WORK REQUIRED:
Each line of the entries, from the first to the line containing "of range too", is to be transcribed exactly as it stands; include no other lines.

[DATA EXTRACT — start]

lemma pvFoldA_get? (r : List String) (k : Nat) :
    ((PySem.List.enumerate r).foldl (pvStepA r) r)[k]? =
      if 1 ≤ k ∧ k < r.length then
        some ((pvWr r ((k:Int) - 1) (r.getD (k-1) "")).getD (r.getD k ""))
      else r[k]? := by
  have hpos : ∀ p ∈ PySem.List.enumerate r, (0:Int) ≤ p.1 := by
    intro p hp
    rcases (PySem.List.mem_enumerate_iff _ _ _).mp hp with ⟨m, hm, rfl⟩
    simp
  rw [pvFoldWr_get r (PySem.List.enumerate r) r k hpos (PySem.List.pairwise_lt_enumerate r 0)]
  rw [pvFind_enumerate r 0 k]
  by_cases hk1 : 1 ≤ k
  · rw [if_pos (by omega : (0:Int) + 1 ≤ (k:Int))]
    have hix : ((k:Int) - 1 - 0).toNat = k - 1 := by omega
    rw [hix]
    by_cases hk2 : k - 1 < r.length
    · rw [List.getElem?_eq_getElem hk2, Option.map_some]
      have hgd : r.getD (k-1) "" = r[k-1] := by
        rw [List.getD_eq_getElem?_getD, List.getElem?_eq_getElem hk2]; rfl
      rw [hgd]
      have key : ∀ (o : Option String),
          (match o with
           | some v => if k < r.length then some v else none
           | none => getElem? r k) =
          if 1 ≤ k ∧ k < r.length then some (o.getD (r.getD k "")) else getElem? r k := by
        intro o
        cases o with
        | some v =>
            show (if k < r.length then some v else none) =
              if 1 ≤ k ∧ k < r.length then some ((some v).getD (r.getD k "")) else getElem? r k
            by_cases hk3 : k < r.length
            · rw [if_pos hk3, if_pos ⟨hk1, hk3⟩]
              rfl
            · rw [if_neg hk3, if_neg (by omega), List.getElem?_eq_none (by omega : r.length ≤ k)]
        | none =>
            show getElem? r k =
              if 1 ≤ k ∧ k < r.length then some ((none : Option String).getD (r.getD k "")) else getElem? r k
            by_cases hk3 : k < r.length
            · rw [if_pos ⟨hk1, hk3⟩, List.getElem?_eq_getElem hk3,
                List.getD_eq_getElem?_getD, List.getElem?_eq_getElem hk3]
              rfl
            · rw [if_neg (by omega)]
      exact key _
    · -- k - 1 out of range, hence k out of range too
      rw [List.getElem?_eq_none (by omega), if_neg (by omega)]
      try rfl
  · rw [if_neg (by omega : ¬((0:Int) + 1 ≤ (k:Int))), if_neg (by omega)]
    try rfl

[DATA EXTRACT — finish]

ANSWER TO THE EXERCISE:
lemma pvFoldA_get? (r : List String) (k : Nat) :
    ((PySem.List.enumerate r).foldl (pvStepA r) r)[k]? =
      if 1 ≤ k ∧ k < r.length then
        some ((pvWr r ((k:Int) - 1) (r.getD (k-1) "")).getD (r.getD k ""))
      else r[k]? := by
  have hpos : ∀ p ∈ PySem.List.enumerate r, (0:Int) ≤ p.1 := by
    intro p hp
    rcases (PySem.List.mem_enumerate_iff _ _ _).mp hp with ⟨m, hm, rfl⟩
    simp
  rw [pvFoldWr_get r (PySem.List.enumerate r) r k hpos (PySem.List.pairwise_lt_enumerate r 0)]
  rw [pvFind_enumerate r 0 k]
  by_cases hk1 : 1 ≤ k
  · rw [if_pos (by omega : (0:Int) + 1 ≤ (k:Int))]
    have hix : ((k:Int) - 1 - 0).toNat = k - 1 := by omega
    rw [hix]
    by_cases hk2 : k - 1 < r.length
    · rw [List.getElem?_eq_getElem hk2, Option.map_some]
      have hgd : r.getD (k-1) "" = r[k-1] := by
        rw [List.getD_eq_getElem?_getD, List.getElem?_eq_getElem hk2]; rfl
      rw [hgd]
      have key : ∀ (o : Option String),
          (match o with
           | some v => if k < r.length then some v else none
           | none => getElem? r k) =
          if 1 ≤ k ∧ k < r.length then some (o.getD (r.getD k "")) else getElem? r k := by
        intro o
        cases o with
        | some v =>
            show (if k < r.length then some v else none) =
              if 1 ≤ k ∧ k < r.length then some ((some v).getD (r.getD k "")) else getElem? r k
            by_cases hk3 : k < r.length
            · rw [if_pos hk3, if_pos ⟨hk1, hk3⟩]
              rfl
            · rw [if_neg hk3, if_neg (by omega), List.getElem?_eq_none (by omega : r.length ≤ k)]
        | none =>
            show getElem? r k =
              if 1 ≤ k ∧ k < r.length then some ((none : Option String).getD (r.getD k "")) else getElem? r k
            by_cases hk3 : k < r.length
            · rw [if_pos ⟨hk1, hk3⟩, List.getElem?_eq_getElem hk3,
                List.getD_eq_getElem?_getD, List.getElem?_eq_getElem hk3]
              rfl
            · rw [if_neg (by omega)]
      exact key _
    · -- k - 1 out of range, hence k out of range too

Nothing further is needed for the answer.